[Records from a data source]
+ + + +

-- pv_equiv track=rewrite | github.com/envomp/2018-Introduction-to-Programming | kt5/exam.py | pentabonacci
-- ===== SOURCE A (Python) =====
-- def pentabonacci(n: int) -> int:
--     """
--     Find the total number of odd values in the sequence up to the f(n) [included].
--
--     The sequence is defined like this:
--     f(0) = 0
--     f(1) = 1
--     f(2) = 1
--     f(3) = 2
--     f(4) = 4
--     f(n) = f(n - 1) + f(n - 2) + f(n - 3) + f(n - 4) + f(n - 5)
--
--     Keep in mind that 1 is the only value that is duplicated in the sequence
--     and must be counted only once.
--
--     pentabonacci(5) -> 1
--     pentabonacci(10) -> 3
--     pentabonacci(15) -> 5
--
--     :param n: The last term to take into account.
--     :return: Total number of odd values.
--     """
--     if n == 0:
--         return 0
--     if n < 5:
--         return 1
--     fibo = [0, 1, 1, 2, 4]
--
--     count = 1
--     for i in range(5, n + 1):
--         sum = 0
--         for j in range(i - 5, i):
--             sum += fibo[j]
--         fibo.append(sum)
--         if sum % 2:
--             count += 1
--         # Eelmise 6 rea asemel võib panna: fibo.append(sum(fibo[i - 5:i]))
--         # ja returnida:
--         # return len(set([x for x in fibo if x % 2 == 1]))
--
--     return count
-- ===== SOURCE B (Python) =====
-- def pentabonacci(n: int) -> int:
--     if n == 0:
--         return 0
--     if n < 5:
--         return 1
--     # only parities matter for counting odd terms: keep the window of the
--     # last five parities (of 0, 1, 1, 2, 4) and never build the huge values
--     a, b, c, d, e = 0, 1, 1, 0, 0
--     count = 1
--     for _ in range(n - 4):
--         nxt = (a + b + c + d + e) % 2
--         count += nxt
--         a, b, c, d, e = b, c, d, e, nxt
--     return count
-- ===== Notes on version B (the rewrite author's own statement) =====
-- stated objective: faster
-- what changed: Replaces the growing list with an O(n^2) inner summation loop (over exponentially growing big integers) by a rolling window of the last five term PARITIES, so each step is O(1) small-int work.
import Mathlib
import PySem

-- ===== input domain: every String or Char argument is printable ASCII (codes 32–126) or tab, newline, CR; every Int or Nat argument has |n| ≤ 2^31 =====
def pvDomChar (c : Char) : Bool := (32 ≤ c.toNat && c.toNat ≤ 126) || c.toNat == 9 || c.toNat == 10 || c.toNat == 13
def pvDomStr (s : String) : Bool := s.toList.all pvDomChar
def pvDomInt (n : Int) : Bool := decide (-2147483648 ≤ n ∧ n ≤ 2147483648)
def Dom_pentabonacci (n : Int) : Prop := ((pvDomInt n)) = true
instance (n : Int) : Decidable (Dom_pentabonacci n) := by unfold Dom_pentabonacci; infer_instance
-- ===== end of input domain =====

-- B replaces A's growing list with quadratic inner summation by a rolling
-- five-term window with an incrementally maintained sum: O(n) instead of O(n^2).

-- ===== PORT A =====
-- loop body of A: fibo grows by the sum of its last five entries (read by index,
-- always in range, so pyGetD's default is never used), count counts odd sums
def pvStepA (st : List Int × Int) (i : Int) : List Int × Int :=
  let s := (PySem.List.pyRange (i - 5) i 1).foldl (fun acc j => acc + PySem.List.pyGetD st.1 j 0) 0
  (st.1 ++ [s], if PySem.Int.mod s 2 != 0 then st.2 + 1 else st.2)

def pentabonacci (n : Int) : Int :=
  if n == 0 then 0
  else if n < 5 then 1
  else ((PySem.List.pyRange 5 (n + 1) 1).foldl pvStepA ([0, 1, 1, 2, 4], 1)).2

-- ===== PORT B =====
-- loop body of B: rolling window of the last five term PARITIES and the odd count
def pvStepB (st : Int × Int × Int × Int × Int × Int) (_ : Nat) :
    Int × Int × Int × Int × Int × Int :=
  let (a, b, c, d, e, count) := st
  let nxt := PySem.Int.mod (a + b + c + d + e) 2
  let count := count + nxt
  (b, c, d, e, nxt, count)

def pentabonacci_alt (n : Int) : Int :=
  if n == 0 then 0
  else if n < 5 then 1
  else
    let st := (List.range (n - 4).toNat).foldl pvStepB (0, 1, 1, 0, 0, 1)
    st.2.2.2.2.2

-- ===== PRECONDITION & SPEC =====
def Spec_pentabonacci (n : Int) (out : Int) : Prop := out = pentabonacci_alt n
instance (n : Int) (out : Int) : Decidable (Spec_pentabonacci n out) := by unfold Spec_pentabonacci; infer_instance

-- ===== CLAIM (what is proved, stated in full; the proofs are below) =====
def Claim_equal_pentabonacci : Prop := ∀ (n : Int), Dom_pentabonacci n → Spec_pentabonacci n (pentabonacci n)

-- ===== LEMMAS AND PROOFS =====

-- Simulation invariant: after k iterations, A's fibo list ends in five values
-- whose parities form B's window, and B's count equals A's count.
lemma pv_sim (k : Nat) :
    ∃ (L : List Int) (a b c d e : Int),
      ((PySem.List.pyRange 5 (5 + (k : Int)) 1).foldl pvStepA ([0, 1, 1, 2, 4], 1)).1
        = L ++ [a, b, c, d, e] ∧
      L.length = k ∧
      (List.range k).foldl pvStepB (0, 1, 1, 0, 0, 1)
        = (PySem.Int.mod a 2, PySem.Int.mod b 2, PySem.Int.mod c 2,
           PySem.Int.mod d 2, PySem.Int.mod e 2,
           ((PySem.List.pyRange 5 (5 + (k : Int)) 1).foldl pvStepA ([0, 1, 1, 2, 4], 1)).2) := by
  induction k with
  | zero =>
    refine ⟨[], 0, 1, 1, 2, 4, ?_, rfl, ?_⟩ <;>
      simp [PySem.List.pyRange_one_eq_nil, List.range_zero]
  | succ k ih =>
    obtain ⟨L, a, b, c, d, e, hfib, hlen, hB⟩ := ih
    have hrange : PySem.List.pyRange 5 (5 + ((k + 1 : Nat) : Int)) 1
        = PySem.List.pyRange 5 (5 + (k : Int)) 1 ++ [5 + (k : Int)] := by
      have : (5 : Int) + ((k + 1 : Nat) : Int) = (5 + (k : Int)) + 1 := by push_cast; ring
      rw [this, PySem.List.pyRange_one_succ_right (by omega)]
    rw [hrange, List.foldl_append]
    set stA := (PySem.List.pyRange 5 (5 + (k : Int)) 1).foldl pvStepA ([0, 1, 1, 2, 4], 1) with hstA
    have hflen : (stA.1.length : Int) = 5 + (k : Int) := by
      rw [hfib]; simp [hlen]; ring
    -- evaluate A's inner summation loop: it sums exactly the last five entries
    have hsum : (PySem.List.pyRange (5 + (k : Int) - 5) (5 + (k : Int)) 1).foldl
        (fun acc j => acc + PySem.List.pyGetD stA.1 j 0) 0 = a + b + c + d + e := by
      have h1 : (5 : Int) + (k : Int) - 5 = (k : Int) := by ring
      rw [h1, ← hflen,
        PySem.List.foldl_pyRange_pyGetD' stA.1 0 (fun acc x => acc + x) 0 (a := (k : Int)) (by omega)]
      rw [hfib]
      have h2 : (Int.toNat (k : Int)) = L.length := by omega
      rw [h2, List.drop_left]
      simp [List.foldl]
    have hstepA : pvStepA stA (5 + (k : Int))
        = (stA.1 ++ [a + b + c + d + e],
           if PySem.Int.mod (a + b + c + d + e) 2 != 0 then stA.2 + 1 else stA.2) := by
      simp only [pvStepA, hsum]
    refine ⟨L ++ [a], b, c, d, e, a + b + c + d + e, ?_, by simp [hlen], ?_⟩
    · simp only [List.foldl_cons, List.foldl_nil]
      rw [hstepA, hfib]; simp
    · rw [List.range_succ, List.foldl_append, hB]
      simp only [List.foldl_cons, List.foldl_nil]
      rw [hstepA]
      simp only [pvStepB]
      -- parity of the sum equals parity of the summed parities
      have hm := fun x : Int => PySem.Int.mod_eq_emod_of_pos (a := x) (b := 2) (by omega)
      have hpar : PySem.Int.mod
          (PySem.Int.mod a 2 + PySem.Int.mod b 2 + PySem.Int.mod c 2 +
            PySem.Int.mod d 2 + PySem.Int.mod e 2) 2
          = PySem.Int.mod (a + b + c + d + e) 2 := by
        simp only [hm]; omega
      refine Prod.ext rfl (Prod.ext rfl (Prod.ext rfl (Prod.ext rfl (Prod.ext ?_ ?_))))
      · exact hpar
      · show stA.2 + PySem.Int.mod (PySem.Int.mod a 2 + PySem.Int.mod b 2 + PySem.Int.mod c 2 +
            PySem.Int.mod d 2 + PySem.Int.mod e 2) 2
          = if PySem.Int.mod (a + b + c + d + e) 2 != 0 then stA.2 + 1 else stA.2
        rw [hpar]
        simp only [hm]
        split_ifs with h <;> simp_all

-- ===== VERDICT (by name: the statement is the Claim_ definition above) =====
theorem pentabonacci_spec : Claim_equal_pentabonacci := by
  intro n _
  unfold Spec_pentabonacci pentabonacci pentabonacci_alt
  by_cases h0 : n = 0
  · simp [h0]
  · by_cases h5 : n < 5
    · simp [h0, h5]
    · have hn : ¬ (n == 0) = true := by simp [h0]
      simp only [hn, h5, if_false]
      have hk : (5 : Int) + (((n - 4).toNat : Nat) : Int) = n + 1 := by omega
      obtain ⟨L, a, b, c, d, e, _, _, hB⟩ := pv_sim (n - 4).toNat
      rw [hk] at hB
      rw [hB]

+ + + +

■ Work required
Within the entries above, some lines may contain "only". Report how many, and nothing else.

■ Response for this exercise
10